White Heat
Page 29
An idea was forming in her mind, a huge, unstoppable idea, growing less fragile minute by minute, like a great ice field at the moment just before it sets hard. Someone else might have called it a hunch but to Edie this was no work of her own, but a notion that had been planted in her head by whatever was with her, what had come to her in Joe's room.
She stumbled into the store room and took out her telescopic rifle lens, the same one she'd used to read the diaries. Part of her wished Derek Palliser was around, but she also knew that she needed to do this alone. Trembling, she switched on her desk lamp and held the film close to the light, but her grip was so uneven that getting a focus on the contents proved impossible.
Growing impatient with herself, she stood up after a short while, went to the DVD player and switched it on. In a few moments, she felt calmed. Taking a bulldog clip from the desk drawer, she attached the film to the light and used two hands to steady the lens. The brown flakes resolved in the scope into a series of papery fragments, not brown close up, but a kind of mottled purple, and criss-crossed with a series of fine lines into tiny and uneven geometric shapes.
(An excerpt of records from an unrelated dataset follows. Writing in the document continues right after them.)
-- pv_equiv track=rewrite | github.com/javokhirbek1999/AlgorithmsDS | FAANG-Interview-Questions/Google/Decreasing-Subsequences.py | solve
-- ===== SOURCE A (Python) =====
-- from typing import List
--
-- def solve(subsequences: List[int]) -> int:
--
--     subseqs = []
--
--     for number in subsequences:
--         if not subseqs:
--             subseqs.append([number])
--         else:
--             inserted = False
--             for subseq in subseqs:
--                 if subseq[-1] > number:
--                     subseq.append(number)
--                     inserted = True
--                     break
--
--             if not inserted:
--                 subseqs.append([number])
--
--     return len(subseqs)
-- ===== SOURCE B (Python) =====
-- from typing import List
--
-- def solve(subsequences: List[int]) -> int:
--     # Keep only the last element ("tail") of each greedy pile; tails stay sorted
--     # non-decreasing, so the first pile whose tail exceeds n is found by binary search.
--     tails = []
--     for n in subsequences:
--         lo, hi = 0, len(tails)
--         while lo < hi:
--             mid = (lo + hi) // 2
--             if tails[mid] <= n:
--                 lo = mid + 1
--             else:
--                 hi = mid
--         if lo < len(tails):
--             tails[lo] = n
--         else:
--             tails.append(n)
--     return len(tails)
-- ===== Notes on version B (the rewrite author's own statement) =====
-- stated objective: faster
-- what changed: Replaces the linear first-fit scan over whole piles with a sorted list of pile tails and a hand-written binary search (bisect_right) to locate the target pile.
import Mathlib
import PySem

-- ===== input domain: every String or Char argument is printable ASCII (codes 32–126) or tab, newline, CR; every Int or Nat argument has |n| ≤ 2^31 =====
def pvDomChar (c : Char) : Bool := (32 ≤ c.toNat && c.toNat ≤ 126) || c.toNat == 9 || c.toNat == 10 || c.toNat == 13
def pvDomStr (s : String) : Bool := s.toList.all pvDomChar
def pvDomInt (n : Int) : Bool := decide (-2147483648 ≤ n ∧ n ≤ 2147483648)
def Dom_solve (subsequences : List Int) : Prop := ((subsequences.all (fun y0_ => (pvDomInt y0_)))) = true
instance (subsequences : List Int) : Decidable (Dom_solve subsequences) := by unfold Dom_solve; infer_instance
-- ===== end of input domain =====

-- B replaces A's linear first-fit scan over whole piles by a sorted list of pile
-- tails with a hand-written binary search (bisect_right); asymptotically faster.

-- ===== PORT A =====
-- subseq[-1]; the inner lists are never empty in A, so the .getD 0 default is unreachable
def tailOf (s : List Int) : Int := (PySem.List.pyGet? s (-1)).getD 0

-- the inner 'for subseq in subseqs: if subseq[-1] > number: subseq.append(number); break'
def tryInsert : List (List Int) → Int → Option (List (List Int))
  | [], _ => none
  | s :: rest, number =>
    if tailOf s > number then some ((s ++ [number]) :: rest)
    else (tryInsert rest number).map (fun r => s :: r)

-- the body of A's outer loop
def solveStep (subseqs : List (List Int)) (number : Int) : List (List Int) :=
  if subseqs = [] then [[number]]
  else
    match tryInsert subseqs number with
    | some s => s            -- inserted = True
    | none => subseqs ++ [[number]]

def solve (subsequences : List Int) : Int :=
  ((subsequences.foldl solveStep []).length : Int)

-- ===== PORT B =====
-- the 'while lo < hi' binary search; tails[mid] is always in range, so .getD 0 is exact
def bsr (tails : List Int) (n : Int) (lo hi : Nat) : Nat :=
  if lo < hi then
    if tails.getD ((lo + hi) / 2) 0 ≤ n then bsr tails n ((lo + hi) / 2 + 1) hi
    else bsr tails n lo ((lo + hi) / 2)
  else lo
termination_by hi - lo
decreasing_by all_goals omega

-- the body of B's loop
def solveAltStep (tails : List Int) (n : Int) : List Int :=
  let i := bsr tails n 0 tails.length
  if i < tails.length then tails.set i n else tails ++ [n]

def solve_alt (subsequences : List Int) : Int :=
  ((subsequences.foldl solveAltStep []).length : Int)

-- ===== PRECONDITION & SPEC =====
def Spec_solve (subsequences : List Int) (out : Int) : Prop := out = solve_alt subsequences
instance (subsequences : List Int) (out : Int) : Decidable (Spec_solve subsequences out) := by unfold Spec_solve; infer_instance

-- ===== CLAIM (what is proved, stated in full; the proofs are below) =====
def Claim_equal_solve : Prop := ∀ (subsequences : List Int), Dom_solve subsequences → Spec_solve subsequences (solve subsequences)

-- ===== LEMMAS AND PROOFS =====

-- the tails list is non-decreasing
def Mono (ts : List Int) : Prop := ∀ i j, i ≤ j → j < ts.length → ts.getD i 0 ≤ ts.getD j 0

theorem tailOf_append (s : List Int) (n : Int) : tailOf (s ++ [n]) = n := by
  simp [tailOf, PySem.List.pyGet?_neg_one_append_singleton]

theorem tailOf_single (n : Int) : tailOf [n] = n := by
  simpa using tailOf_append [] n

theorem getD_append_lt {ts : List Int} {n : Int} {j : Nat} (h : j < ts.length) :
    (ts ++ [n]).getD j 0 = ts.getD j 0 := by
  simp [List.getD, List.getElem?_append_left h]

theorem getD_append_last {ts : List Int} {n : Int} :
    (ts ++ [n]).getD ts.length 0 = n := by
  simp [List.getD]

theorem getD_set_ne {ts : List Int} {n : Int} {r j : Nat} (hj : j < ts.length) (hne : ¬ j = r) :
    (ts.set r n).getD j 0 = ts.getD j 0 := by
  simp [List.getD, List.getElem?_set_ne (fun h => hne h.symm)]

theorem getD_set_self {ts : List Int} {n : Int} {r : Nat} (hr : r < ts.length) :
    (ts.set r n).getD r 0 = n := by
  simp [List.getD, List.getElem?_set_self hr]

theorem tryInsert_cases (ss : List (List Int)) (n : Int) :
    (tryInsert ss n = none ∧ ∀ j < (ss.map tailOf).length, (ss.map tailOf).getD j 0 ≤ n) ∨
    (∃ i ss', tryInsert ss n = some ss' ∧ i < (ss.map tailOf).length ∧
      (∀ j < i, (ss.map tailOf).getD j 0 ≤ n) ∧ n < (ss.map tailOf).getD i 0 ∧
      ss'.map tailOf = (ss.map tailOf).set i n) := by
  induction ss with
  | nil => left; simp [tryInsert]
  | cons s rest ih =>
    by_cases h : tailOf s > n
    · right
      exact ⟨0, (s ++ [n]) :: rest, by simp [tryInsert, h], by simp, by omega,
        by simpa using h, by simp [tailOf_append]⟩
    · rcases ih with ⟨hnone, hall⟩ | ⟨i, rest', heq, hilt, hpre, hgt, hmap⟩
      · left
        refine ⟨by simp [tryInsert, h, hnone], ?_⟩
        intro j hj
        cases j with
        | zero => simpa using le_of_not_gt h
        | succ k => simpa using hall k (by simpa using hj)
      · right
        refine ⟨i + 1, s :: rest', by simp [tryInsert, h, heq], by simpa using hilt, ?_,
          by simpa using hgt, by simp [hmap]⟩
        intro j hj
        cases j with
        | zero => simpa using le_of_not_gt h
        | succ k => simpa using hpre k (by omega)

theorem bsr_spec (ts : List Int) (n : Int) (hm : Mono ts) :
    ∀ k lo hi, hi - lo ≤ k → lo ≤ hi → hi ≤ ts.length →
      (∀ j < lo, ts.getD j 0 ≤ n) → (∀ j, hi ≤ j → j < ts.length → n < ts.getD j 0) →
      lo ≤ bsr ts n lo hi ∧ bsr ts n lo hi ≤ hi ∧
      (∀ j < bsr ts n lo hi, ts.getD j 0 ≤ n) ∧
      (∀ j, bsr ts n lo hi ≤ j → j < ts.length → n < ts.getD j 0) := by
  intro k
  induction k with
  | zero =>
    intro lo hi hk hle hlen hpre hpost
    have : lo = hi := by omega
    subst this
    rw [bsr]
    simp only [lt_irrefl, if_false]
    exact ⟨le_refl _, le_refl _, hpre, hpost⟩
  | succ k ih =>
    intro lo hi hk hle hlen hpre hpost
    rw [bsr]
    by_cases hlt : lo < hi
    · simp only [hlt, if_true]
      by_cases hmid : ts.getD ((lo + hi) / 2) 0 ≤ n
      · simp only [hmid, if_true]
        have h := ih ((lo + hi) / 2 + 1) hi (by omega) (by omega) hlen
          (fun j _ => le_trans (hm j ((lo + hi) / 2) (by omega) (by omega)) hmid) hpost
        exact ⟨by omega, h.2.1, h.2.2.1, h.2.2.2⟩
      · simp only [hmid, if_false]
        have h := ih lo ((lo + hi) / 2) (by omega) (by omega) (by omega) hpre
          (fun j hj hjl => lt_of_lt_of_le (lt_of_not_ge hmid) (hm _ j hj hjl))
        exact ⟨h.1, by omega, h.2.2.1, h.2.2.2⟩
    · simp only [hlt, if_false]
      have : lo = hi := by omega
      exact ⟨le_refl _, by omega, hpre, fun j _ hjl => hpost j (by omega) hjl⟩

theorem step_eq (ss : List (List Int)) (n : Int) (ts : List Int)
    (hts : ss.map tailOf = ts) (hm : Mono ts) :
    (solveStep ss n).map tailOf = solveAltStep ts n ∧ Mono (solveAltStep ts n) := by
  obtain ⟨-, hrle, hrpre, hrpost⟩ := bsr_spec ts n hm ts.length 0 ts.length (by omega)
    (by omega) (le_refl _) (by omega) (by omega)
  rcases tryInsert_cases ss n with ⟨hnone, hall⟩ | ⟨i, ss', heq, hilt, hpre, hgt, hmap⟩
  · rw [hts] at hall
    -- no pile can take n: the search returns ts.length, both sides append
    have hrlen : bsr ts n 0 ts.length = ts.length := by
      by_contra hne
      exact absurd (hall _ (by omega)) (not_le_of_gt (hrpost _ (le_refl _) (by omega)))
    have hstepB : solveAltStep ts n = ts ++ [n] := by
      simp [solveAltStep, hrlen]
    refine ⟨?_, ?_⟩
    · by_cases hse : ss = []
      · subst hse
        simp [solveStep, solveAltStep, ← hts, bsr, tailOf_single]
      · rw [hstepB]
        simp only [solveStep, if_neg hse, hnone]
        simp [tailOf_single, hts]
    · rw [hstepB]
      intro a b hab hblen
      simp only [List.length_append, List.length_cons, List.length_nil] at hblen
      by_cases hb1 : b < ts.length
      · rw [getD_append_lt (by omega), getD_append_lt hb1]
        exact hm a b hab hb1
      · have hbeq : b = ts.length := by omega
        subst hbeq
        rw [getD_append_last]
        by_cases ha1 : a < ts.length
        · rw [getD_append_lt ha1]; exact hall a ha1
        · have : a = ts.length := by omega
          subst this
          rw [getD_append_last]
  · rw [hts] at hilt hpre hgt hmap
    -- the first pile whose tail exceeds n is pile i; the binary search finds the same i
    have hir : i = bsr ts n 0 ts.length := by
      rcases lt_trichotomy i (bsr ts n 0 ts.length) with h | h | h
      · exact absurd (hrpre i h) (not_le_of_gt hgt)
      · exact h
      · exact absurd (hpre _ h) (not_le_of_gt (hrpost _ (le_refl _) (by omega)))
    have hrlt : bsr ts n 0 ts.length < ts.length := hir ▸ hilt
    have hstepB : solveAltStep ts n = ts.set (bsr ts n 0 ts.length) n := by
      simp [solveAltStep, hrlt]
    rw [← hir] at hstepB hrlt hrpre hrpost
    refine ⟨?_, ?_⟩
    · have hse : ss ≠ [] := by
        intro h; subst h; rw [← hts] at hilt; simp at hilt
      rw [hstepB]
      simp only [solveStep, if_neg hse, heq]
      exact hmap
    · rw [hstepB]
      intro a b hab hblen
      rw [List.length_set] at hblen
      by_cases hbi : b = i
      · subst hbi
        by_cases hai : a = b
        · subst hai; rw [getD_set_self hrlt]
        · rw [getD_set_ne (by omega) hai, getD_set_self hrlt]
          exact hpre a (by omega)
      · rw [getD_set_ne hblen hbi]
        by_cases hai : a = i
        · subst hai
          rw [getD_set_self hrlt]
          exact le_of_lt (hrpost b hab hblen)
        · rw [getD_set_ne (by omega) hai]
          exact hm a b hab hblen

theorem fold_eq (xs : List Int) : ∀ ss : List (List Int), Mono (ss.map tailOf) →
    (xs.foldl solveStep ss).map tailOf = xs.foldl solveAltStep (ss.map tailOf) ∧
    Mono ((xs.foldl solveStep ss).map tailOf) := by
  induction xs with
  | nil => exact fun ss hm => ⟨rfl, hm⟩
  | cons x xs ih =>
    intro ss hm
    obtain ⟨h1, h2⟩ := step_eq ss x (ss.map tailOf) rfl hm
    simp only [List.foldl_cons]
    obtain ⟨h3, h4⟩ := ih (solveStep ss x) (h1 ▸ h2)
    exact ⟨h3.trans (by rw [h1]), h4⟩

-- ===== VERDICT (by name: the statement is the Claim_ definition above) =====
theorem solve_spec : Claim_equal_solve := by
  intro xs _
  have h := (fold_eq xs [] (by intro i j _ h; simp at h)).1
  unfold Spec_solve solve solve_alt
  have : (xs.foldl solveStep []).length = (xs.foldl solveAltStep []).length := by
    rw [← List.length_map (f := tailOf), h]; rfl
  simp [this]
Human skin, she thought, but of an odd, unusual colour, not simply skin that had long since been discarded or rubbed off, more like skin left out on the tundra. She moved the scope over the square. Human head hairs, blue-black and dead straight, and towards the middle of the wrap two of another kind, shorter and with white follicles at the ends, too short to be pubic, too thin to be from the eyebrow. More like nostril hair.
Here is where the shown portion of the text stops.